Stored data entries:
>>>>>
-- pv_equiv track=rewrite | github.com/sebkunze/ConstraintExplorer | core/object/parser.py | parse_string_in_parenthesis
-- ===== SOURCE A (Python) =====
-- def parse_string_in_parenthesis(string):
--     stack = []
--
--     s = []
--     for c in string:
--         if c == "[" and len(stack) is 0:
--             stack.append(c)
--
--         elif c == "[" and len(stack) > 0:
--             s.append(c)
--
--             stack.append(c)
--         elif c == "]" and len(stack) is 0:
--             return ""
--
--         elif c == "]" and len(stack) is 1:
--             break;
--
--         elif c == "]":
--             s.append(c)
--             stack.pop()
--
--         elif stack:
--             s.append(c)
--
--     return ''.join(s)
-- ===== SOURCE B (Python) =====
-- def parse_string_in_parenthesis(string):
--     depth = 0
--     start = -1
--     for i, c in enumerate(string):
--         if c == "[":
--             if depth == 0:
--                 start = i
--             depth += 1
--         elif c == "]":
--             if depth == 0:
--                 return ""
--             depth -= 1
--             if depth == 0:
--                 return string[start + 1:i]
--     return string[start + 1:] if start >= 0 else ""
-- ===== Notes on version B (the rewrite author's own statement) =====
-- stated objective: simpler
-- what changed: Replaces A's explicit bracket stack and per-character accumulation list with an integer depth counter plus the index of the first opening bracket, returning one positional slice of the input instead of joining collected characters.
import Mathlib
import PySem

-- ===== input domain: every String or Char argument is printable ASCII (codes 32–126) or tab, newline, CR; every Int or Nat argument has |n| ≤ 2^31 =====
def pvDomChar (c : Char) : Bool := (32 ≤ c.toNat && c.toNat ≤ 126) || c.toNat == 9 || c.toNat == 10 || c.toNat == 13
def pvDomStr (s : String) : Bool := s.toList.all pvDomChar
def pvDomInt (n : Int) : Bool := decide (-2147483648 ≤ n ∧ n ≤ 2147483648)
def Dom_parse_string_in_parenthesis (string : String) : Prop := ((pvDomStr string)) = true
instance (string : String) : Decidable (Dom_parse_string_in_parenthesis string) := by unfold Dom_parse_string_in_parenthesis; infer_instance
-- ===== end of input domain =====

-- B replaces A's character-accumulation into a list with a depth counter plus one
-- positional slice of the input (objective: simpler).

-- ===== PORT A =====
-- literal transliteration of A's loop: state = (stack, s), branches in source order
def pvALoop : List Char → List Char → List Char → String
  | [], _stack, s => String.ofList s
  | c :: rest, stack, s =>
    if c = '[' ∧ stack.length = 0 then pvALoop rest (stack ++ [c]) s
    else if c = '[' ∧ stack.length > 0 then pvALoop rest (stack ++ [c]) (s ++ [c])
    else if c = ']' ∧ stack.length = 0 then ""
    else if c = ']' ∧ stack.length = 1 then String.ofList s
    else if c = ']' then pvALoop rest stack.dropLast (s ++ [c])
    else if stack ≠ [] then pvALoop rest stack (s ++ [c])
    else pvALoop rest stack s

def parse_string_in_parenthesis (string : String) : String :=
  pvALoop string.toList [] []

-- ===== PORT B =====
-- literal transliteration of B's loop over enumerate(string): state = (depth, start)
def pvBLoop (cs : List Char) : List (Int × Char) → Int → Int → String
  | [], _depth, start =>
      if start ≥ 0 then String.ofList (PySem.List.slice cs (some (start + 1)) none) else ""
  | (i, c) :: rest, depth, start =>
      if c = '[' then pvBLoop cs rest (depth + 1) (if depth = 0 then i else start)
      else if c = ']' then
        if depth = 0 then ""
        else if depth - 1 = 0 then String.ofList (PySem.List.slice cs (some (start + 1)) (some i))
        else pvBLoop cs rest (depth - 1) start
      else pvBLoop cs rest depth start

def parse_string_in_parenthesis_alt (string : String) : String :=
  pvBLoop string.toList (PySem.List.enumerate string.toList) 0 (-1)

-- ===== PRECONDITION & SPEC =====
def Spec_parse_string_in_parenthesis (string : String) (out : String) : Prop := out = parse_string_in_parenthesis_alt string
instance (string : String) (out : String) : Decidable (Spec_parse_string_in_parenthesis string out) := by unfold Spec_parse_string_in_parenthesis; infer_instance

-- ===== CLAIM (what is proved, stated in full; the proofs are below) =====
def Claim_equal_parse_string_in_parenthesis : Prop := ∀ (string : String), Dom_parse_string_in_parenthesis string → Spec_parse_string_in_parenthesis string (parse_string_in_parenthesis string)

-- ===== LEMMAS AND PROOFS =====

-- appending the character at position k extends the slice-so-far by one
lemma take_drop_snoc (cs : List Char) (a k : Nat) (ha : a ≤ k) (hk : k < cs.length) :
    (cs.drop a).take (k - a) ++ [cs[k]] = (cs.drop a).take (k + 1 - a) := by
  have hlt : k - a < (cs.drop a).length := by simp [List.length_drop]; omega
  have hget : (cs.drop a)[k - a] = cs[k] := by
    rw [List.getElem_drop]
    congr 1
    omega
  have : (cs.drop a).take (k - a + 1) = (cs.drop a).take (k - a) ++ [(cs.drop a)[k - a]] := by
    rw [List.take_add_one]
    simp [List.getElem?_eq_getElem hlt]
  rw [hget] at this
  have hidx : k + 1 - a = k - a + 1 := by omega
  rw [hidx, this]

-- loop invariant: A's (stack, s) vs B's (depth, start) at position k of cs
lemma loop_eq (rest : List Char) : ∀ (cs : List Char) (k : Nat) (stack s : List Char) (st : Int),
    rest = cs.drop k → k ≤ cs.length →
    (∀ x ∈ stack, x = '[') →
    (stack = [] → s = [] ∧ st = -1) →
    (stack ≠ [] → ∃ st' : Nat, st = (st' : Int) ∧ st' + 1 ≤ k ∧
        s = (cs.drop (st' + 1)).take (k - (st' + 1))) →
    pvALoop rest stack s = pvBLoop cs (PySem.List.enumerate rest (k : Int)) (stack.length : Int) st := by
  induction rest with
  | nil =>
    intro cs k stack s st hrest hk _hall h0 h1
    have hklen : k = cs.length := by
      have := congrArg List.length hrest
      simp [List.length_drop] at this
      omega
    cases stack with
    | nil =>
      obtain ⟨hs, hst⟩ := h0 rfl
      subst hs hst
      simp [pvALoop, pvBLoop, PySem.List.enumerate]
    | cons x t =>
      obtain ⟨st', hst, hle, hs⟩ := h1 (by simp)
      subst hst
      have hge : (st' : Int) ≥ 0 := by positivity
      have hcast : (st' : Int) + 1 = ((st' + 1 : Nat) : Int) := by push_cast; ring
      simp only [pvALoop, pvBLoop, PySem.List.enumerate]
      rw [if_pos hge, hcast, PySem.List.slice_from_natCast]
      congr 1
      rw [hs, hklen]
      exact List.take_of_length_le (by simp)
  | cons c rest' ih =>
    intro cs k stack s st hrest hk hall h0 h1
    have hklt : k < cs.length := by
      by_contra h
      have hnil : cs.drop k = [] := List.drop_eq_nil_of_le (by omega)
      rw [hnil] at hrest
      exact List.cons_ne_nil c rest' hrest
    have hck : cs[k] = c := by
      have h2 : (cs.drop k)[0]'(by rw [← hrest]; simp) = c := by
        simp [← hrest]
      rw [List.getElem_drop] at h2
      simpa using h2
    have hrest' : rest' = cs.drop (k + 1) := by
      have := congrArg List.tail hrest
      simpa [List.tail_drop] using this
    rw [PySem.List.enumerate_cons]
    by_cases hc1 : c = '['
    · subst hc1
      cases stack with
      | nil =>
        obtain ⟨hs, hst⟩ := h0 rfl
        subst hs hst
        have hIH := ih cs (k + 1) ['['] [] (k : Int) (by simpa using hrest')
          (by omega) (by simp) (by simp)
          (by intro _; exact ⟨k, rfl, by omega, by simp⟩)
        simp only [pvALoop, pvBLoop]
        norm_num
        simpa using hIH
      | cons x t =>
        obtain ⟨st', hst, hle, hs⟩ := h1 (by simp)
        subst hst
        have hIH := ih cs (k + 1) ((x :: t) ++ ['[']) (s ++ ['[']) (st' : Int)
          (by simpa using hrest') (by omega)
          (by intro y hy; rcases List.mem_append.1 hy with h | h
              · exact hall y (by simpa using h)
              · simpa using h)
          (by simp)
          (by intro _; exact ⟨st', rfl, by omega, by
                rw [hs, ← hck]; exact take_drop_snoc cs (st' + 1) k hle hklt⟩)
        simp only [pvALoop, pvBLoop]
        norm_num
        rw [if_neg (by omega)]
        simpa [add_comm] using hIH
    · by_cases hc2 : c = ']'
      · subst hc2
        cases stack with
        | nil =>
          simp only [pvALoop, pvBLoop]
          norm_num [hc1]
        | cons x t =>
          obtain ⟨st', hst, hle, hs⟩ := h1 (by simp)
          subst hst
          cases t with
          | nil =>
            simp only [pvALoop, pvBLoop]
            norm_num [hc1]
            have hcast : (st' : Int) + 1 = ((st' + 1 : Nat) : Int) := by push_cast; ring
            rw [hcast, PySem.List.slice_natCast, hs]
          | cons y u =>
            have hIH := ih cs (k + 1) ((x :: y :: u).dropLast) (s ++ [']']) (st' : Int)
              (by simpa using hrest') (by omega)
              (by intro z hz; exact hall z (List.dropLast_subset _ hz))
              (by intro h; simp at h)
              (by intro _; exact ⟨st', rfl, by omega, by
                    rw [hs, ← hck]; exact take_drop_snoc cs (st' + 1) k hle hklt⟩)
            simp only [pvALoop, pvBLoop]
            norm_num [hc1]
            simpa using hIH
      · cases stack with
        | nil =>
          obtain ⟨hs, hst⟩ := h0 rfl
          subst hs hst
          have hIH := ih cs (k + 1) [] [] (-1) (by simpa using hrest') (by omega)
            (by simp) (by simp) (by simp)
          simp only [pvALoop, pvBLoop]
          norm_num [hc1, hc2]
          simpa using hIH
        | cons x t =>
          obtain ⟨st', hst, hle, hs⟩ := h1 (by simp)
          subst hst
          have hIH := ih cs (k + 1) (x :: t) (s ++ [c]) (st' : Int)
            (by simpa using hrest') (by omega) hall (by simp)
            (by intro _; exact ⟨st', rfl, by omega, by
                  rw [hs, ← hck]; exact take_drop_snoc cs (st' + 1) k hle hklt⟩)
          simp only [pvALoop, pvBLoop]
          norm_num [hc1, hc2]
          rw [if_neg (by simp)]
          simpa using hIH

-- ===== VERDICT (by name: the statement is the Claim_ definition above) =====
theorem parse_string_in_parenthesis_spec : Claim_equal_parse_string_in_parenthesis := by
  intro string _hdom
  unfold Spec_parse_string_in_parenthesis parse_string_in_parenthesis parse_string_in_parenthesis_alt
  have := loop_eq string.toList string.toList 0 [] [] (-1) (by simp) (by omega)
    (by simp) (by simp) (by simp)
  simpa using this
<<<<<
- _What is required_: Could you restate, word for word, the lines above from the one with "rest, depth, start =>" to the one with "intro cs k stack s st hrest hk _hall", both included?

- _Expected output_:
  | (i, c) :: rest, depth, start =>
      if c = '[' then pvBLoop cs rest (depth + 1) (if depth = 0 then i else start)
      else if c = ']' then
        if depth = 0 then ""
        else if depth - 1 = 0 then String.ofList (PySem.List.slice cs (some (start + 1)) (some i))
        else pvBLoop cs rest (depth - 1) start
      else pvBLoop cs rest depth start

def parse_string_in_parenthesis_alt (string : String) : String :=
  pvBLoop string.toList (PySem.List.enumerate string.toList) 0 (-1)

-- ===== PRECONDITION & SPEC =====
def Spec_parse_string_in_parenthesis (string : String) (out : String) : Prop := out = parse_string_in_parenthesis_alt string
instance (string : String) (out : String) : Decidable (Spec_parse_string_in_parenthesis string out) := by unfold Spec_parse_string_in_parenthesis; infer_instance

-- ===== CLAIM (what is proved, stated in full; the proofs are below) =====
def Claim_equal_parse_string_in_parenthesis : Prop := ∀ (string : String), Dom_parse_string_in_parenthesis string → Spec_parse_string_in_parenthesis string (parse_string_in_parenthesis string)

-- ===== LEMMAS AND PROOFS =====

-- appending the character at position k extends the slice-so-far by one
lemma take_drop_snoc (cs : List Char) (a k : Nat) (ha : a ≤ k) (hk : k < cs.length) :
    (cs.drop a).take (k - a) ++ [cs[k]] = (cs.drop a).take (k + 1 - a) := by
  have hlt : k - a < (cs.drop a).length := by simp [List.length_drop]; omega
  have hget : (cs.drop a)[k - a] = cs[k] := by
    rw [List.getElem_drop]
    congr 1
    omega
  have : (cs.drop a).take (k - a + 1) = (cs.drop a).take (k - a) ++ [(cs.drop a)[k - a]] := by
    rw [List.take_add_one]
    simp [List.getElem?_eq_getElem hlt]
  rw [hget] at this
  have hidx : k + 1 - a = k - a + 1 := by omega
  rw [hidx, this]

-- loop invariant: A's (stack, s) vs B's (depth, start) at position k of cs
lemma loop_eq (rest : List Char) : ∀ (cs : List Char) (k : Nat) (stack s : List Char) (st : Int),
    rest = cs.drop k → k ≤ cs.length →
    (∀ x ∈ stack, x = '[') →
    (stack = [] → s = [] ∧ st = -1) →
    (stack ≠ [] → ∃ st' : Nat, st = (st' : Int) ∧ st' + 1 ≤ k ∧
        s = (cs.drop (st' + 1)).take (k - (st' + 1))) →
    pvALoop rest stack s = pvBLoop cs (PySem.List.enumerate rest (k : Int)) (stack.length : Int) st := by
  induction rest with
  | nil =>
    intro cs k stack s st hrest hk _hall h0 h1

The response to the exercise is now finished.